Today's selection -- from The Devil's Element by Dan Egan. The week-long 1943 Hamburg attack code-named ‘Operation Gomorrah’: 


“On July 21, 1943, Hans Nossack, a coffee merchant and parttime writer, left his home in Hamburg for a two-week vacation from work, and from the war that had been raging for the previous four years. The cottage he rented was a good ten miles from Hamburg city limits, but three nights after arriving the couple was roused from their slumber by an air raid siren warning of an attack on the city. ‘I jumped out of bed and ran barefoot out of the house, into this sound that hovered like an oppressive weight between the clear constellations and the dark earth, not here and not there but everywhere in space; there was no escaping it …’  Nossack recalled just weeks later. ‘It was the sound of eighteen hundred airplanes approaching Hamburg from the south at an unimaginable height.’

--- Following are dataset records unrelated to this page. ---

-- pv_equiv track=rewrite | github.com/NDelan/SolvePythonPracticeProblems | good_or_bad_str.py | isGoodorBad
-- ===== SOURCE A (Python) =====
-- def isGoodorBad(S):
--     # code here
--     vowels = ['a','e','i','o','u']
--     vow_cnt = 0
--     cons_cnt = 0
--     for i in S:
--         if i in vowels:
--             vow_cnt+=1
--             cons_cnt = 0
--         elif i == '?':
--             vow_cnt+=1
--             cons_cnt+=1
--         else:
--             cons_cnt += 1
--             vow_cnt = 0
--         if cons_cnt > 3 or vow_cnt > 5:
--             return 0
--     return 1
-- ===== SOURCE B (Python) =====
-- def isGoodorBad(S):
--     n = len(S)
--     bad = any(all(c in 'aeiou?' for c in S[i:i+6]) for i in range(n - 5)) \
--        or any(all(c not in 'aeiou' for c in S[i:i+4]) for i in range(n - 3))
--     return 0 if bad else 1
-- ===== Notes on version B (the rewrite author's own statement) =====
-- stated objective: idiomatic
-- what changed: Replaces the stateful two-counter scan with two declarative sliding-window any/all checks: bad iff some 6-window is all of [aeiou?] or some 4-window is all non-vowels.
import Mathlib
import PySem

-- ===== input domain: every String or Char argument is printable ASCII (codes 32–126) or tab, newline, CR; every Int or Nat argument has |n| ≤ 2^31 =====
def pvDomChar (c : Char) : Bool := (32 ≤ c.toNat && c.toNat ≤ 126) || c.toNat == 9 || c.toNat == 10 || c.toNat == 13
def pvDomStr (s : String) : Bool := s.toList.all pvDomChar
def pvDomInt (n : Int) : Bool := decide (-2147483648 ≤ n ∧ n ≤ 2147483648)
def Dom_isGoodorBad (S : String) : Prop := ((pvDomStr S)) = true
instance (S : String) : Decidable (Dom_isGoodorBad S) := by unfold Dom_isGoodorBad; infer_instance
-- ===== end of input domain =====

set_option maxHeartbeats 1000000


-- B replaces A's stateful two-counter scan by two declarative sliding-window any/all checks; same return value on all strings.

-- ===== PORT A =====
def pvVowels : List Char := ['a', 'e', 'i', 'o', 'u']

-- the for-loop of A, state = (vow_cnt, cons_cnt); the early `return 0` is the 0 branch
def pvLoopA : List Char → Int → Int → Int
  | [], _, _ => 1
  | c :: rest, vow_cnt, cons_cnt =>
    let p : Int × Int :=
      if pvVowels.contains c then (vow_cnt + 1, 0)
      else if c == '?' then (vow_cnt + 1, cons_cnt + 1)
      else (0, cons_cnt + 1)
    if p.2 > 3 ∨ p.1 > 5 then 0 else pvLoopA rest p.1 p.2

def isGoodorBad (S : String) : Int := pvLoopA S.toList 0 0

-- ===== PORT B =====
def isGoodorBad_alt (S : String) : Int :=
  let s := S.toList
  let bad :=
    (List.range (s.length - 5)).any (fun i =>
      (PySem.List.slice s (some (i : Int)) (some ((i : Int) + 6))).all
        (fun c => ("aeiou?".toList).contains c))
    || (List.range (s.length - 3)).any (fun i =>
      (PySem.List.slice s (some (i : Int)) (some ((i : Int) + 4))).all
        (fun c => !(("aeiou".toList).contains c)))
  if bad then 0 else 1

-- ===== PRECONDITION & SPEC =====
def Spec_isGoodorBad (S : String) (out : Int) : Prop := out = isGoodorBad_alt S
instance (S : String) (out : Int) : Decidable (Spec_isGoodorBad S out) := by unfold Spec_isGoodorBad; infer_instance

-- ===== CLAIM (what is proved, stated in full; the proofs are below) =====
def Claim_equal_isGoodorBad : Prop := ∀ (S : String), Dom_isGoodorBad S → Spec_isGoodorBad S (isGoodorBad S)

-- ===== LEMMAS AND PROOFS =====

-- character classes: vowel-or-'?' (feeds vow_cnt) and non-vowel (feeds cons_cnt)
def pvVw (c : Char) : Bool := pvVowels.contains c || c == '?'
def pvNv (c : Char) : Bool := !pvVowels.contains c

-- pvRunCont p m xs: the first m+1 chars of xs exist and all satisfy p
def pvRunCont (p : Char → Bool) : Nat → List Char → Bool
  | _, [] => false
  | m, c :: rest => p c && (m == 0 || pvRunCont p (m - 1) rest)

-- some window of 6 pvVw-chars or of 4 pvNv-chars occurs in xs
def pvWinBad : List Char → Bool
  | [] => false
  | c :: rest => pvRunCont pvVw 5 (c :: rest) || pvRunCont pvNv 3 (c :: rest) || pvWinBad rest

theorem pvRunCont_mono (p : Char → Bool) :
    ∀ (xs : List Char) (m m' : Nat), m' ≤ m → pvRunCont p m xs = true → pvRunCont p m' xs = true := by
  intro xs
  induction xs with
  | nil => intro m m' _ h; simp [pvRunCont] at h
  | cons c rest ih =>
    intro m m' hle h
    simp [pvRunCont] at h ⊢
    obtain ⟨hc, hrest⟩ := h
    refine ⟨hc, ?_⟩
    rcases hrest with h0 | hr
    · subst h0; left; omega
    · by_cases hm' : m' = 0
      · left; exact hm'
      · right; exact ih _ _ (by omega) hr

theorem pvRunCont_eq (p : Char → Bool) :
    ∀ (xs : List Char) (m : Nat),
      pvRunCont p m xs = (decide (m + 1 ≤ xs.length) && (xs.take (m + 1)).all p) := by
  intro xs
  induction xs with
  | nil => intro m; simp [pvRunCont]
  | cons c rest ih =>
    intro m
    cases m with
    | zero => simp [pvRunCont]
    | succ n =>
      simp [pvRunCont, ih n, List.all_cons]
      by_cases hc : p c <;> simp [hc]

theorem pvAbsorb (xs : List Char) :
    (pvRunCont pvNv 3 xs || pvRunCont pvVw 5 xs || pvWinBad xs) = pvWinBad xs := by
  cases xs with
  | nil => simp [pvRunCont, pvWinBad]
  | cons c rest =>
    apply Bool.eq_iff_iff.mpr
    simp [pvWinBad]
    tauto

theorem pvVwNv (c : Char) (h : pvNv c = false) : pvVw c = true := by
  simp [pvNv] at h
  simp [pvVw, h]

theorem pvLoopA_cons (c : Char) (rest : List Char) (v k : Int) :
    pvLoopA (c :: rest) v k =
      if (if pvNv c = true then k + 1 else 0) > 3 ∨ (if pvVw c = true then v + 1 else 0) > 5 then 0
      else pvLoopA rest (if pvVw c = true then v + 1 else 0) (if pvNv c = true then k + 1 else 0) := by
  by_cases h1 : c ∈ pvVowels
  · have hq : ¬ (c = '?') := by
      revert h1; simp [pvVowels]
      rintro (rfl | rfl | rfl | rfl | rfl) <;> decide
    simp [pvLoopA, pvVw, pvNv, h1]
  · by_cases h2 : c = '?'
    · have h4 : ¬ ('?' ∈ pvVowels) := by decide
      simp [pvLoopA, pvVw, pvNv, h2, h4]
    · simp [pvLoopA, pvVw, pvNv, h1, h2]

theorem pvWin_of_vw (xs : List Char) (h : pvRunCont pvVw 5 xs = true) : pvWinBad xs = true := by
  cases xs with
  | nil => simp [pvRunCont] at h
  | cons c rest => simp [pvWinBad, h]

theorem pvWin_of_nv (xs : List Char) (h : pvRunCont pvNv 3 xs = true) : pvWinBad xs = true := by
  cases xs with
  | nil => simp [pvRunCont] at h
  | cons c rest => simp [pvWinBad, h]

theorem pvLoopA_eq :
    ∀ (xs : List Char) (v k : Int), 0 ≤ v → v ≤ 5 → 0 ≤ k → k ≤ 3 →
      pvLoopA xs v k =
        if pvRunCont pvNv (3 - k).toNat xs || pvRunCont pvVw (5 - v).toNat xs || pvWinBad xs
        then 0 else 1 := by
  intro xs
  induction xs with
  | nil => intro v k _ _ _ _; simp [pvLoopA, pvRunCont, pvWinBad]
  | cons c rest ih =>
    intro v k hv0 hv5 hk0 hk3
    rw [pvLoopA_cons]
    by_cases hn : pvNv c = true
    · by_cases hw : pvVw c = true
      · -- '?': both counters advance
        simp only [hn, hw, reduceIte]
        by_cases hstop : k = 3 ∨ v = 5
        · rw [if_pos (by omega)]
          have : (pvRunCont pvNv (3 - k).toNat (c :: rest) || pvRunCont pvVw (5 - v).toNat (c :: rest)
              || pvWinBad (c :: rest)) = true := by
            simp [pvRunCont, hn, hw]
            rcases hstop with h | h
            · left; left; left; omega
            · left; right; left; omega
          rw [this, if_pos rfl]
        · rw [not_or] at hstop
          rw [if_neg (by omega), ih (v + 1) (k + 1) (by omega) (by omega) (by omega) (by omega)]
          have e1 : (3 - k).toNat - 1 = (3 - (k + 1)).toNat := by omega
          have e2 : (5 - v).toNat - 1 = (5 - (v + 1)).toNat := by omega
          apply (if_congr · rfl rfl)
          have m2 := pvRunCont_mono pvVw rest 4 (5 - (v + 1)).toNat (by omega)
          have m4 := pvRunCont_mono pvNv rest 2 (3 - (k + 1)).toNat (by omega)
          have w1 := pvWin_of_nv rest
          have w2 := pvWin_of_vw rest
          have a1 : ¬ ((3 : Int) ≤ k) := by omega
          have a2 : ¬ ((5 : Int) ≤ v) := by omega
          simp [pvWinBad, pvRunCont, hn, hw, e1, e2, a1, a2]
          tauto
      · -- consonant: cons_cnt advances, vow_cnt resets
        have hwv : pvVw c = false := by simpa using hw
        simp only [hn, hwv, Bool.false_eq_true, if_false, reduceIte]
        by_cases hstop : k = 3
        · rw [if_pos (by omega)]
          have : (pvRunCont pvNv (3 - k).toNat (c :: rest) || pvRunCont pvVw (5 - v).toNat (c :: rest)
              || pvWinBad (c :: rest)) = true := by
            simp [pvRunCont, hn]
            left; left; left; omega
          rw [this, if_pos rfl]
        · rw [if_neg (by omega), ih 0 (k + 1) (by omega) (by omega) (by omega) (by omega)]
          have e1 : (3 - k).toNat - 1 = (3 - (k + 1)).toNat := by omega
          apply (if_congr · rfl rfl)
          have m4 := pvRunCont_mono pvNv rest 2 (3 - (k + 1)).toNat (by omega)
          have w1 := pvWin_of_nv rest
          have w2 := pvWin_of_vw rest
          have a1 : ¬ ((3 : Int) ≤ k) := by omega
          simp [pvWinBad, pvRunCont, hn, hwv, e1, a1]
          tauto
    · -- vowel: vow_cnt advances, cons_cnt resets
      have hw := pvVwNv c (by simpa using hn)
      have hnv : pvNv c = false := by simpa using hn
      simp only [hw, hnv, Bool.false_eq_true, if_false, reduceIte]
      by_cases hstop : v = 5
      · rw [if_pos (by omega)]
        have : (pvRunCont pvNv (3 - k).toNat (c :: rest) || pvRunCont pvVw (5 - v).toNat (c :: rest)
            || pvWinBad (c :: rest)) = true := by
          simp [pvRunCont, hnv, hw]
          left; left; omega
        rw [this, if_pos rfl]
      · rw [if_neg (by omega), ih (v + 1) 0 (by omega) (by omega) (by omega) (by omega)]
        have e2 : (5 - v).toNat - 1 = (5 - (v + 1)).toNat := by omega
        apply (if_congr · rfl rfl)
        have m2 := pvRunCont_mono pvVw rest 4 (5 - (v + 1)).toNat (by omega)
        have w1 := pvWin_of_nv rest
        have w2 := pvWin_of_vw rest
        have a2 : ¬ ((5 : Int) ≤ v) := by omega
        simp [pvWinBad, pvRunCont, hnv, hw, e2, a2]
        tauto

theorem pvWinBad_exists (xs : List Char) :
    pvWinBad xs = true ↔
      (∃ i, i + 6 ≤ xs.length ∧ ((xs.drop i).take 6).all pvVw = true) ∨
      (∃ i, i + 4 ≤ xs.length ∧ ((xs.drop i).take 4).all pvNv = true) := by
  induction xs with
  | nil => simp [pvWinBad]
  | cons c rest ih =>
    simp only [pvWinBad, Bool.or_eq_true, ih, pvRunCont_eq, Bool.and_eq_true, decide_eq_true_iff]
    constructor
    · rintro ((⟨h1, h2⟩ | ⟨h1, h2⟩) | (⟨i, h1, h2⟩ | ⟨i, h1, h2⟩))
      · exact Or.inl ⟨0, by simpa using h1, by simpa using h2⟩
      · exact Or.inr ⟨0, by simpa using h1, by simpa using h2⟩
      · exact Or.inl ⟨i + 1, by simp; omega, by simpa using h2⟩
      · exact Or.inr ⟨i + 1, by simp; omega, by simpa using h2⟩
    · rintro (⟨i, h1, h2⟩ | ⟨i, h1, h2⟩)
      · cases i with
        | zero => exact Or.inl (Or.inl ⟨by simpa using h1, by simpa using h2⟩)
        | succ j => exact Or.inr (Or.inl ⟨j, by simp at h1 ⊢; omega, by simpa using h2⟩)
      · cases i with
        | zero => exact Or.inl (Or.inr ⟨by simpa using h1, by simpa using h2⟩)
        | succ j => exact Or.inr (Or.inr ⟨j, by simp at h1 ⊢; omega, by simpa using h2⟩)

theorem pvVwChar (c : Char) : ("aeiou?".toList).contains c = pvVw c := by
  have h : "aeiou?".toList = ['a', 'e', 'i', 'o', 'u', '?'] := by decide
  rw [h]
  apply Bool.eq_iff_iff.mpr
  simp [pvVw, pvVowels]
  tauto

theorem pvSlice (s : List Char) (i : Nat) (n : Nat) :
    PySem.List.slice s (some (i : Int)) (some ((i : Int) + (n : Int))) = (s.drop i).take n :=
  PySem.List.slice_natCast_add s i n

-- ===== VERDICT (by name: the statement is the Claim_ definition above) =====
theorem isGoodorBad_spec : Claim_equal_isGoodorBad := by
  intro S _
  unfold Spec_isGoodorBad isGoodorBad isGoodorBad_alt
  rw [pvLoopA_eq S.toList 0 0 (by omega) (by omega) (by omega) (by omega)]
  have e3 : ((3 : Int) - 0).toNat = 3 := by decide
  have e5 : ((5 : Int) - 0).toNat = 5 := by decide
  rw [e3, e5, pvAbsorb S.toList]
  dsimp only
  apply (if_congr · rfl rfl)
  rw [pvWinBad_exists]
  have h6 : ∀ i : Nat, PySem.List.slice S.toList (some (i : Int)) (some ((i : Int) + 6))
      = (S.toList.drop i).take 6 := by
    intro i; have := pvSlice S.toList i 6; norm_num at this; exact this
  have h4 : ∀ i : Nat, PySem.List.slice S.toList (some (i : Int)) (some ((i : Int) + 4))
      = (S.toList.drop i).take 4 := by
    intro i; have := pvSlice S.toList i 4; norm_num at this; exact this
  have hall6 : ∀ l : List Char, l.all (fun c => ("aeiou?".toList).contains c) = l.all pvVw := by
    intro l; congr 1; funext x; exact pvVwChar x
  have hall4 : ∀ l : List Char, l.all (fun c => !(("aeiou".toList).contains c)) = l.all pvNv := by
    intro l; rfl
  simp only [Bool.or_eq_true, List.any_eq_true, List.mem_range]
  constructor
  · rintro (⟨i, h1, h2⟩ | ⟨i, h1, h2⟩)
    · refine Or.inl ⟨i, by omega, ?_⟩
      rw [h6, hall6]; exact h2
    · refine Or.inr ⟨i, by omega, ?_⟩
      rw [h4, hall4]; exact h2
  · rintro (⟨i, h1, h2⟩ | ⟨i, h1, h2⟩)
    · refine Or.inl ⟨i, by omega, ?_⟩
      rw [h6, hall6] at h2; exact h2
    · refine Or.inr ⟨i, by omega, ?_⟩
      rw [h4, hall4] at h2; exact h2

“The plan to unleash the roaring swarm of bombers on Germany's northern industrial hub was seeded by Prime Minister Winston Churchill and President Franklin Roosevelt at a secret meeting earlier in 1943 in North Africa. They directed their military leaders to basically hold nothing back in the future aerial bombardment of German cities. The first objective in the onepage Casablanca Directive: ‘The progressive destruction and dislocation of German military, industrial and economic systems, and the undermining of morale of the German people to a point where their capacity for armed resistance is fatally weakened.’


“It might have been more honest to swap out the word ‘morale’ in the directive for ‘lives,’ because the bombs of that era dropped on cities thousands of feet below were anything but precise. ‘We believe the Nazis and Fascists have asked for it,’ Roosevelt explained to Congress. ‘And they are going to get it.’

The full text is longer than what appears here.